| HN Mirror

Y	Hacker News new \| ask \| show \| jobs

by CraigJPerry 1173 days ago

> 3. Theory of Constraints: A system is only as strong as its weakest point. Focus on the bottleneck. Counterintuitively, if you break down the entire system and optimize each component individually, you’ll lower the effectiveness of the system. Optimize the entire system instead.

This underpins a lot of what we call DevOps (i mean the actually useful interpretation of DevOps, not all the shit that gets a DevOps label in an attempt to sell something).

Despite working with this idea every day for over a decade, the idea itself still blows my mind. Despite being theoretically quite succinct, it has so much practical depth that i struggle to see myself getting bored of applying the learnings from it.

Anecdote: i landed in a role in a part of a big org that was on fire, but the fire wasn’t due to stupidity. The team was huge with genuinely no lemons on it (i later found out this was no accident - the head had been given permission to cherry pick staff from across the org and he took a lot of flak for causing brain drain in other parts of the org). They had a software component that everyone relied on in production but technically no one really owned. Everyone was maxed out, growth wasn’t the problem but an externally driven change in how the business worked was. The pace was non-negotiable.

This component “worked” as far as we could tell. Volumes and the fact that some theoretical failure modes would be hard to detect in practice at that time, meant it was not possible to be confident that it was fully working correctly, but it was at least mostly working.

The problem: no one could release changes to this component reliably but changes were often needed. Over 80% of releases were rolled back. On average it took 2-point-something releases to successfully get a change out to this component that didn’t need to be rolled back.

Lots of optimisations had been applied to this component. This was not a stupid team and it did not suffer this pain willingly. There were software optimisations applied - mostly tools to abstract changes to be simpler to deal with. For example, one source of complexity was a bunch of rules that had to be dealt with but these could be handled in software allowing the human to just specify mostly the desired behaviours. That improved the situation but only slightly, also the continuously changing landscape meant this tooling itself became a moving target and a source of bugs. There were special review processes for changes, there were 3 experts in this huge org who reviewed everyone elses changes - this review process was excruciating to perform and involved examining a gargantuan model representation in excel.
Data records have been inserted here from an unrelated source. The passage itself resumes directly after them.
-- pv_equiv track=rewrite | github.com/aliyun/alibabacloud-odps-maxframe-client | core/maxframe/dataframe/datasource/read_odps_query.py | _split_explain_string
-- ===== SOURCE A (Python) =====
-- from typing import Dict, List, MutableMapping, Optional, Tuple, Union
--
-- def _split_explain_string(explain_string: str) -> List[str]:
--     parts = explain_string.split("\n\n")
--     final_parts = []
--     grouped = []
--     for part in parts:
--         part = part.strip("\n")
--         part_line1 = part.split("\n", 1)[0]
--         # initial line of part should not start with spaces (Statistics row)
--         #  or with quote marks
--         if (
--             grouped
--             and not part.startswith(" ")
--             and "'" not in part_line1
--             and '"' not in part_line1
--         ):
--             final_parts.append("\n\n".join(grouped).strip())
--             grouped = []
--         grouped.append(part)
--     if grouped:
--         final_parts.append("\n\n".join(grouped).strip())
--     return final_parts
-- ===== SOURCE B (Python) =====
-- from typing import List
--
--
-- def _is_header(part: str) -> bool:
--     line1 = part.split("\n", 1)[0]
--     return (
--         not part.startswith(" ") and "'" not in line1 and '"' not in line1
--     )
--
--
-- def _split_explain_string(explain_string: str) -> List[str]:
--     # Span decomposition: strip all parts up front, then repeatedly take one
--     # part plus the following run of non-header parts as one group.
--     parts = [p.strip("\n") for p in explain_string.split("\n\n")]
--     groups = []
--     i = 0
--     n = len(parts)
--     while i < n:
--         k = i + 1
--         while k < n and not _is_header(parts[k]):
--             k += 1
--         groups.append("\n\n".join(parts[i:k]).strip())
--         i = k
--     return groups
-- ===== Notes on version B (the rewrite author's own statement) =====
-- stated objective: alternative
-- what changed: Replaces A's single accumulator loop with a flush buffer by a two-stage decomposition: strip all parts up front, then recursively split the list into groups by spanning each leading part together with the following run of non-header parts.
import Mathlib
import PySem

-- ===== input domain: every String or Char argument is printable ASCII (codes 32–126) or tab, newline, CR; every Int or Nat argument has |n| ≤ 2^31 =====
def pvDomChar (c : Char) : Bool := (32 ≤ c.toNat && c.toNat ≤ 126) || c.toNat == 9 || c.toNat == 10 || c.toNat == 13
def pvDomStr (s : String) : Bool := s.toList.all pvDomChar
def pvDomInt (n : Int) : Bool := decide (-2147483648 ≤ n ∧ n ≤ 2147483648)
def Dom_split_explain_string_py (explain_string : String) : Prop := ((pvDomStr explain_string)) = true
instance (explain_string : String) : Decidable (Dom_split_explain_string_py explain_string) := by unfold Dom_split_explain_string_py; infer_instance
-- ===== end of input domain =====

-- B replaces A's flush-buffer accumulator loop by strip-all-parts-first plus a
-- recursive span split into groups (same cost; objective: alternative decomposition).

-- ===== PORT A =====
def split_explain_string_py (explain_string : String) : List String :=
  let parts := (PySem.Str.split? explain_string "\n\n").getD []
  let res := parts.foldl (fun (acc : List String × List String) part0 =>
      let part := PySem.Str.stripChars part0 "\n"
      let part_line1 := ((PySem.Str.splitMax? part "\n" 1).getD []).headD ""
      let acc' :=
        if !acc.2.isEmpty && !PySem.Str.startswith part " " &&
           !PySem.Str.isIn "'" part_line1 && !PySem.Str.isIn "\"" part_line1 then
          (acc.1 ++ [PySem.Str.strip (PySem.Str.join "\n\n" acc.2)], ([] : List String))
        else acc
      (acc'.1, acc'.2 ++ [part])) ([], [])
  if !res.2.isEmpty then res.1 ++ [PySem.Str.strip (PySem.Str.join "\n\n" res.2)] else res.1

-- ===== PORT B =====
def pvIsHeader (part : String) : Bool :=
  let line1 := ((PySem.Str.splitMax? part "\n" 1).getD []).headD ""
  !PySem.Str.startswith part " " && !PySem.Str.isIn "'" line1 && !PySem.Str.isIn "\"" line1

-- the inner `while` of B's `chunks` scans the run of non-header parts: takeWhile/dropWhile
def pvChunks : List String → List String
  | [] => []
  | p :: rest =>
    PySem.Str.strip (PySem.Str.join "\n\n" (p :: rest.takeWhile (fun q => !pvIsHeader q)))
      :: pvChunks (rest.dropWhile (fun q => !pvIsHeader q))
termination_by ps => ps.length
decreasing_by
  have := List.length_dropWhile_le (p := fun q => !pvIsHeader q) (l := rest)
  simp only [List.length_cons]
  omega

def split_explain_string_py_alt (explain_string : String) : List String :=
  pvChunks (((PySem.Str.split? explain_string "\n\n").getD []).map
    (fun p => PySem.Str.stripChars p "\n"))

-- ===== PRECONDITION & SPEC =====
def Spec_split_explain_string_py (explain_string : String) (out : List String) : Prop := out = split_explain_string_py_alt explain_string
instance (explain_string : String) (out : List String) : Decidable (Spec_split_explain_string_py explain_string out) := by unfold Spec_split_explain_string_py; infer_instance

-- ===== CLAIM (what is proved, stated in full; the proofs are below) =====
def Claim_equal_split_explain_string_py : Prop := ∀ (explain_string : String), Dom_split_explain_string_py explain_string → Spec_split_explain_string_py explain_string (split_explain_string_py explain_string)

-- ===== LEMMAS AND PROOFS =====
def pvEmit (g : List String) : String := PySem.Str.strip (PySem.Str.join "\n\n" g)

-- A's loop body, on an already-stripped part
def pvStepA (acc : List String × List String) (part : String) : List String × List String :=
  let part_line1 := ((PySem.Str.splitMax? part "\n" 1).getD []).headD ""
  let acc' :=
    if !acc.2.isEmpty && !PySem.Str.startswith part " " &&
       !PySem.Str.isIn "'" part_line1 && !PySem.Str.isIn "\"" part_line1 then
      (acc.1 ++ [PySem.Str.strip (PySem.Str.join "\n\n" acc.2)], ([] : List String))
    else acc
  (acc'.1, acc'.2 ++ [part])

def pvFinishA (res : List String × List String) : List String :=
  if !res.2.isEmpty then res.1 ++ [pvEmit res.2] else res.1

def pvChunksAux : List String → List String → List String
  | g, [] => [pvEmit g]
  | g, p :: rest => if pvIsHeader p then pvEmit g :: pvChunksAux [p] rest
                    else pvChunksAux (g ++ [p]) rest

lemma pvStepA_eq (acc : List String × List String) (part : String) :
    pvStepA acc part =
      if !acc.2.isEmpty && pvIsHeader part then (acc.1 ++ [pvEmit acc.2], [part])
      else (acc.1, acc.2 ++ [part]) := by
  simp only [pvStepA, pvIsHeader, pvEmit, ← Bool.and_assoc]
  cases acc.2.isEmpty <;>
    cases PySem.Str.startswith part " " <;>
      cases PySem.Str.isIn "'" (((PySem.Str.splitMax? part "\n" 1).getD []).headD "") <;>
        cases PySem.Str.isIn "\"" (((PySem.Str.splitMax? part "\n" 1).getD []).headD "") <;>
          simp

lemma pvStepA_pos (acc : List String × List String) (part : String)
    (h2 : acc.2.isEmpty = false) (hh : pvIsHeader part = true) :
    pvStepA acc part = (acc.1 ++ [pvEmit acc.2], [part]) := by
  simp [pvStepA_eq, h2, hh]

lemma pvStepA_neg_empty (acc : List String × List String) (part : String)
    (h2 : acc.2.isEmpty = true) :
    pvStepA acc part = (acc.1, acc.2 ++ [part]) := by
  simp [pvStepA_eq, h2]

lemma pvStepA_neg_hdr (acc : List String × List String) (part : String)
    (hh : pvIsHeader part = false) :
    pvStepA acc part = (acc.1, acc.2 ++ [part]) := by
  simp [pvStepA_eq, hh]

lemma pvLoopA (rest : List String) : ∀ (fin g : List String), g ≠ [] →
    pvFinishA (rest.foldl pvStepA (fin, g)) = fin ++ pvChunksAux g rest := by
  induction rest with
  | nil =>
    intro fin g hg
    simp [pvFinishA, pvChunksAux, hg]
  | cons p rest ih =>
    intro fin g hg
    have h2 : g.isEmpty = false := by simpa using hg
    rw [List.foldl_cons]
    by_cases hh : pvIsHeader p
    · rw [pvStepA_pos _ _ h2 hh, ih (fin ++ [pvEmit g]) [p] (by simp)]
      simp [pvChunksAux, hh]
    · rw [pvStepA_neg_hdr _ _ (by simpa using hh), ih fin (g ++ [p]) (by simp)]
      simp [pvChunksAux, hh]

lemma pvChunksAux_eq (rest : List String) : ∀ (g : List String),
    pvChunksAux g rest =
      pvEmit (g ++ rest.takeWhile (fun q => !pvIsHeader q))
        :: pvChunks (rest.dropWhile (fun q => !pvIsHeader q)) := by
  induction rest with
  | nil => intro g; simp [pvChunksAux, pvChunks]
  | cons p rest ih =>
    intro g
    by_cases hh : pvIsHeader p
    · simp only [pvChunksAux, hh, if_true]
      rw [ih [p]]
      simp [pvChunks, pvEmit, hh]
    · simp only [pvChunksAux, hh, Bool.false_eq_true, if_false]
      rw [ih (g ++ [p])]
      simp [pvEmit, hh]

-- ===== VERDICT (by name: the statement is the Claim_ definition above) =====
theorem split_explain_string_py_spec : Claim_equal_split_explain_string_py := by
  intro s _
  unfold Spec_split_explain_string_py split_explain_string_py split_explain_string_py_alt
  show pvFinishA (((PySem.Str.split? s "\n\n").getD []).foldl
      (fun acc p => pvStepA acc (PySem.Str.stripChars p "\n")) ([], [])) = _
  rw [← List.foldl_map (f := fun p => PySem.Str.stripChars p "\n") (g := pvStepA)]
  generalize ((PySem.Str.split? s "\n\n").getD []).map (fun p => PySem.Str.stripChars p "\n") = ql
  cases ql with
  | nil => simp [pvFinishA, pvChunks]
  | cons q qs =>
    rw [List.foldl_cons, pvStepA_neg_empty _ _ (by rfl),
      show (([], []) : List String × List String).1 = [] from rfl,
      show (([], []) : List String × List String).2 ++ [q] = [q] from rfl,
      pvLoopA qs [] [q] (by simp), pvChunksAux_eq]
    simp [pvChunks, pvEmit]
Still the failed releases ticked up. No other part of the system suffered in this way.

There was popular thinking at the time was that this system just needed an owner. Of course no one wanted that thankless poisoned chalice.

Applying ToC to this resulted in a system that needed no owner long term, the tools that been created were all disbanded, the review board too.

The result was that newbies to the team pairing on a deliverable would be given responsibility to change that component as a way of flexing their solo skills.